7. AI prompts and outputs. Every modern LLM interface (ChatGPT, Claude, Gemini) both accepts and emits Markdown. Structured prompts with Markdown get measurably better results.

8. Jupyter notebooks. Markdown cells interleave with code cells to create executable research documents.

Rendering Differences Across Platforms

The same .md document renders differently in different places. The key differences to know:

GitHub — Full GFM + tables + task lists + mermaid + math. Most features work.

GitLab — GFM-compatible plus additional extensions (mathjax, diagrams, TOC markers).

Dev.to — CommonMark + tables + code block language tags + embed tags for tweets/YouTube.

Medium — Does NOT use Markdown. Has its own WYSIWYG, though some paste patterns work.

Reddit — CommonMark + a few subreddit-specific extensions. Tables work. Emoji shortcodes do NOT work.

Discord — Limited subset: **bold**, *italic*, __underline__, ~~strike~~, `code`, code blocks, > quote, ||spoiler||. No headings, no tables, no images from URLs.

Slack — Different syntax entirely: *bold* (single asterisk, not double), _italic_, ~strike~, `code`. Breaks compatibility with everything else. The quirks are historical.

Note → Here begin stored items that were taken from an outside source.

-- if b is among the targets, m maps b to i and everything else strictly later,
-- the fold returns (i, b)
lemma fold_hit (m : PySem.Dict Int Nat) (i : Nat) (b : Int)
    (Hb : m.get? b = some i)
    (H : ∀ t k, m.get? t = some k → t ≠ b → i < k) :
    ∀ (ts : List Int) (acc : Option (Nat × Int)),
      b ∈ ts →
      (acc = none ∨ ∃ j t, acc = some (j, t) ∧ m.get? t = some j) →
      ts.foldl (bStep m) acc = some (i, b) := by
  have Hge : ∀ t k, m.get? t = some k → i ≤ k := by
    intro t k hk
    by_cases ht : t = b
    · subst ht
      rw [Hb] at hk
      injection hk with h
      omega
    · exact le_of_lt (H t k hk ht)
  intro ts
  induction ts with
  | nil => intro acc hmem _; cases hmem
  | cons t0 ts' ih =>
    intro acc hmem hinv
    rw [List.foldl_cons]
    by_cases hb' : b ∈ ts'
    · apply ih _ hb'
      cases hg : m.get? t0 with
      | none => rw [bStep_of_none m acc t0 hg]; exact hinv
      | some k =>
        rcases hinv with rfl | ⟨j, t, rfl, hjt⟩
        · rw [bStep_none_of_some m t0 k hg]
          exact Or.inr ⟨k, t0, rfl, hg⟩
        · rw [bStep_some_of_some m t0 k j t hg]
          by_cases hk : k < j
          · rw [if_pos hk]; exact Or.inr ⟨k, t0, rfl, hg⟩
          · rw [if_neg hk]; exact Or.inr ⟨j, t, rfl, hjt⟩
    · have ht0 : t0 = b := by
        rcases List.mem_cons.mp hmem with h | h
        · exact h.symm
        · exact absurd h hb'
      rw [ht0]
      have hstep : bStep m acc b = some (i, b) := by
        rcases hinv with rfl | ⟨j, t, rfl, hjt⟩
        · exact bStep_none_of_some m b i Hb
        · rw [bStep_some_of_some m b i j t Hb]
          by_cases htb : t = b
          · rw [htb, Hb] at hjt
            have hj : j = i := by injection hjt with h; omega
            have hni : ¬ i < j := by omega
            rw [if_neg hni, hj, htb]
          · have hij : i < j := H t j hjt htb
            rw [if_pos hij]
      rw [hstep]
      exact fold_keep m i b Hge ts'

-- the hit of bGo's head step computes exactly A's inner scan (as a value)
lemma hit_eq (l r a : Int) : ∀ (xs : List Int) (i : Nat),
    ([a + (r - l), a - (r - l), (r - l) - a, -(r - l) - a].foldl
        (bStep ((bGo (r - l) i xs).1)) none).map Prod.snd
      = aInner l r a xs := by
  intro xs
  induction xs with
  | nil =>
    intro i
    simp [bGo, bStep, PySem.Dict.get?_empty, aInner, List.foldl]
  | cons b bs ih =>
    intro i
    by_cases hc : is_balaceable l r a b = true
    · -- b is a target: the fold returns (i, b), A's scan returns b
      have hmem : b ∈ [a + (r - l), a - (r - l), (r - l) - a, -(r - l) - a] := by
        rcases (cond2_iff l r a b).mp hc with h | h | h | h <;> simp [h]
      have Hb : ((bGo (r - l) i (b :: bs)).1).get? b = some i := by
        rw [bGo_get?]; simp [fidx]
      have H : ∀ t k, ((bGo (r - l) i (b :: bs)).1).get? t = some k → t ≠ b → i < k := by
        intro t k hk htb
        rw [bGo_get?] at hk
        simp only [fidx] at hk
        rw [if_neg (fun h => htb h.symm)] at hk
        cases hf : fidx t bs with
        | none => rw [hf] at hk; simp at hk
        | some k' => rw [hf] at hk; simp at hk; omega
      have := fold_hit _ i b Hb H
        [a + (r - l), a - (r - l), (r - l) - a, -(r - l) - a] none hmem (Or.inl rfl)
      -- the dict of (b :: bs) at base i is the one bGo's head step uses
      simp only [bGo] at this ⊢
      rw [this]
      simp [aInner, hc]
    · -- b is no target: the insert of b changes no target lookup
      have hne : ∀ t ∈ [a + (r - l), a - (r - l), (r - l) - a, -(r - l) - a], t ≠ b := by
        intro t ht hteq
        exact hc ((cond2_iff l r a b).mpr (by subst hteq; simpa using ht))
      have hlook : ∀ t ∈ [a + (r - l), a - (r - l), (r - l) - a, -(r - l) - a],
          ((bGo (r - l) i (b :: bs)).1).get? t = ((bGo (r - l) (i + 1) bs).1).get? t := by
        intro t ht
        simp only [bGo]
        rw [PySem.Dict.get?_insert, if_neg (hne t ht)]
      -- rewrite the four lookups one by one
      simp only [List.foldl, bStep]
      rw [hlook _ (by simp), hlook _ (by simp), hlook _ (by simp), hlook _ (by simp)]
      have := ih (i + 1)
      simp only [List.foldl, bStep] at this
      rw [this]
      simp [aInner, hc]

Notion — Partial Markdown; pastes are converted to Notion's native block format.

Obsidian — CommonMark + GFM + [[wikilinks]] + embeds + Dataview queries.

When writing portable content, stick to CommonMark + GFM basics. For platform-specific features, document which target you're writing for.

Common Pitfalls and How to Fix Them

1. Nested list indentation. CommonMark requires nested lists to be indented with 2 spaces for - lists and 3 spaces for 1. lists (aligned with the text after the marker). Using 1 space or a tab can cause unexpected rendering. Rule: 2 spaces for nested -, 3 spaces for nested 1..

2. Blank line required before lists. A line of text immediately followed by - item will often not render as a list. Always leave a blank line between a paragraph and a list.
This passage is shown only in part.